Pubertal growth and development as well as behavioral and adherence issues may play an important role in suboptimal glycemic control. Other studies confirmed such possible attributed factors.^18,19,23 A lack of well-structured diabetes education programs for children and their families can be considered as a factor for having poor control. Physiological and hormonal changes that occur during puberty like increase in adiposity and insulin resistance can be considered as another factor. ²⁵ Recent data on the level of glycemic control are shown by the international project SWEET in 2015, gathering data for diabetic children from 48 centers worldwide. In this consortium, the mean HbA_1c for all patients is 7.8% (61.7 mmol/mol). The data from this project show that 39.1% of patients have a median HbA_1c level under the International Society for Pediatric and Adolescent Diabetes (ISPAD) target of 7.5% (58 mmol/mol), 41.4% are between 7.5% and 9% (58-75 mmol/mol), and 19.5% show HbA_1c above 9% (75 mmol/mol). Wide variation still remains between different centers. In total, 14 centers attained a median HbA_1c 7.5%. ²⁶ There was a relatively low use of insulin pumps among our patients. It relates to the rigidity of criteria for initiating treatment like awareness of carbohydrate counting and frequent blood glucose monitoring which is lacking due to poor compliance. Another important reason was the parents’ fears of complications like hypoglycemia, hyperglycemia, and infections. Diabetic patients with poor glycemic control have high risk for complications including cardiovascular disorders even at an early age and a lower health-related quality of life than their non-diabetic counterparts.^23,27 The high prevalence of deficiency of vitamin D in our patients was expected because there is already an abundance of local literature pointing to an increased prevalence of vitamin D deficiency in Saudi children and in the Saudi general population. ²⁸ In the present study, vitamin D status does not seem to exert any effect on glycemic control.
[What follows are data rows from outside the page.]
-- pv_equiv track=rewrite | github.com/aminballoon/flush_bot | FlushOS/Flush_main/Flush_Image.py | Flush_Sorted_Symbol_Point
-- ===== SOURCE A (Python) =====
-- def Flush_Sorted_Symbol_Point(List_Symbol,Find):
--     Symbol1 = []
--     Symbol2 = []
--     for i in List_Symbol:
--         if Find in i:
--             num = i.index(Find)
--             Symbol1 = [i[num],i[num-1]]
--         else:
--             Symbol2 = i
--     return Symbol1,Symbol2
-- ===== SOURCE B (Python) =====
-- def Flush_Sorted_Symbol_Point(List_Symbol, Find):
--     # last sub-list containing Find, searched backwards with short-circuit
--     Symbol1 = []
--     for i in reversed(List_Symbol):
--         if Find in i:
--             num = i.index(Find)
--             Symbol1 = [i[num], i[num - 1]]
--             break
--     # last sub-list NOT containing Find, independent backward search
--     Symbol2 = next((i for i in reversed(List_Symbol) if Find not in i), [])
--     return Symbol1, Symbol2
-- ===== Notes on version B (the rewrite author's own statement) =====
-- stated objective: alternative
-- what changed: Replaces A's single forward loop that carries both accumulators with two independent short-circuiting backward searches (find last sub-list containing Find, find last sub-list not containing it).
import Mathlib
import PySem

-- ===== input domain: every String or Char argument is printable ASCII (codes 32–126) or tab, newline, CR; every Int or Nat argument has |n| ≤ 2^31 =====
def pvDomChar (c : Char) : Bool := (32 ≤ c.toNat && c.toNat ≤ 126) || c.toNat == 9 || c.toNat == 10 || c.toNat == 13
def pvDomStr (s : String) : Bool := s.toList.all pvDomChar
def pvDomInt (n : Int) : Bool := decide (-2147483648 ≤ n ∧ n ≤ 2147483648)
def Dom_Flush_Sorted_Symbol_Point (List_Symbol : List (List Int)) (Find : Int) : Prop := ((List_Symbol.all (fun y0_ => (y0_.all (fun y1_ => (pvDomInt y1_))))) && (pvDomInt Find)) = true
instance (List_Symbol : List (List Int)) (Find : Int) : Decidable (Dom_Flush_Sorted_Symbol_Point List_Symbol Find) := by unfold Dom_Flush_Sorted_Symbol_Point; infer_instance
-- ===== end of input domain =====

-- B replaces A's single combined forward loop by two independent short-circuiting
-- backward searches (objective: alternative decomposition, same cost).

-- shared line 'Symbol1 = [i[num], i[num-1]]' with num = i.index(Find)
-- (the 'none' arm is unreachable when Find ∈ i; .getD 0 likewise never fires there)
def pvSym1 (i : List Int) (Find : Int) : List Int :=
  match PySem.List.index? i Find with
  | some num => [(PySem.List.pyGet? i (num : Int)).getD 0, (PySem.List.pyGet? i ((num : Int) - 1)).getD 0]
  | none => []

-- ===== PORT A =====
-- one forward loop carrying (Symbol1, Symbol2)
def Flush_Sorted_Symbol_Point (List_Symbol : List (List Int)) (Find : Int) : List Int × List Int :=
  List_Symbol.foldl
    (fun s i => if Find ∈ i then (pvSym1 i Find, s.2) else (s.1, i))
    ([], [])

-- ===== PORT B =====
-- two independent backward searches (reversed(...) with early exit = find? on reverse)
def Flush_Sorted_Symbol_Point_alt (List_Symbol : List (List Int)) (Find : Int) : List Int × List Int :=
  let s1 := match List_Symbol.reverse.find? (fun i => decide (Find ∈ i)) with
    | some i => pvSym1 i Find
    | none => []
  let s2 := match List_Symbol.reverse.find? (fun i => decide (Find ∉ i)) with
    | some i => i
    | none => []
  (s1, s2)

-- ===== PRECONDITION & SPEC =====
def Spec_Flush_Sorted_Symbol_Point (List_Symbol : List (List Int)) (Find : Int) (out : List Int × List Int) : Prop := out = Flush_Sorted_Symbol_Point_alt List_Symbol Find
instance (List_Symbol : List (List Int)) (Find : Int) (out : List Int × List Int) : Decidable (Spec_Flush_Sorted_Symbol_Point List_Symbol Find out) := by unfold Spec_Flush_Sorted_Symbol_Point; infer_instance

-- ===== CLAIM (what is proved, stated in full; the proofs are below) =====
def Claim_equal_Flush_Sorted_Symbol_Point : Prop := ∀ (List_Symbol : List (List Int)) (Find : Int), Dom_Flush_Sorted_Symbol_Point List_Symbol Find → Spec_Flush_Sorted_Symbol_Point List_Symbol Find (Flush_Sorted_Symbol_Point List_Symbol Find)

-- ===== LEMMAS AND PROOFS =====

-- loop invariant: the fold from any start state is decided by the LAST matching /
-- non-matching element, i.e. by a backward search
theorem pvFold_eq (Find : Int) (L : List (List Int)) (s : List Int × List Int) :
    L.foldl (fun s i => if Find ∈ i then (pvSym1 i Find, s.2) else (s.1, i)) s =
      ((match L.reverse.find? (fun i => decide (Find ∈ i)) with
        | some i => pvSym1 i Find
        | none => s.1),
       (match L.reverse.find? (fun i => decide (Find ∉ i)) with
        | some i => i
        | none => s.2)) := by
  induction L generalizing s with
  | nil => simp
  | cons i L ih =>
    simp only [List.foldl_cons, ih, List.reverse_cons, List.find?_append]
    by_cases h : Find ∈ i <;>
      cases hf : L.reverse.find? (fun i => decide (Find ∈ i)) <;>
      cases hg : L.reverse.find? (fun i => decide (Find ∉ i)) <;>
      simp [h, Option.or]

-- ===== VERDICT (by name: the statement is the Claim_ definition above) =====
theorem Flush_Sorted_Symbol_Point_spec : Claim_equal_Flush_Sorted_Symbol_Point := by
  intro L Find _
  show _ = _
  rw [Flush_Sorted_Symbol_Point, Flush_Sorted_Symbol_Point_alt, pvFold_eq]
It should be noted that our study has some limitations. The retrospective design limits the findings because it was based on medical record data. Furthermore, the single center approach limits the generalizability of the study. Nevertheless, the sample size was acceptable as one of the largest cohorts assembled for a T1DM study in Saudi Arabia. In conclusion, glycemic control among Saudi children with T1DM was less satisfactory in comparison with others. A well-structured education program to overcome poor adherence and suboptimal glycemic control is highly needed. The care for a child and adolescent with diabetes must be provided to the entire family unit. Management of diabetes requires multidisciplinary approach by highly specialized team members. Being updated about the recent recommendations of diabetes care can help in improving glycemic control by providing appropriate care. The prevalence of vitamin D deficiency was high .It supports the recommendation of vitamin D treatment in T1DM subjects. Additional studies that include larger cohorts are required to confirm our findings.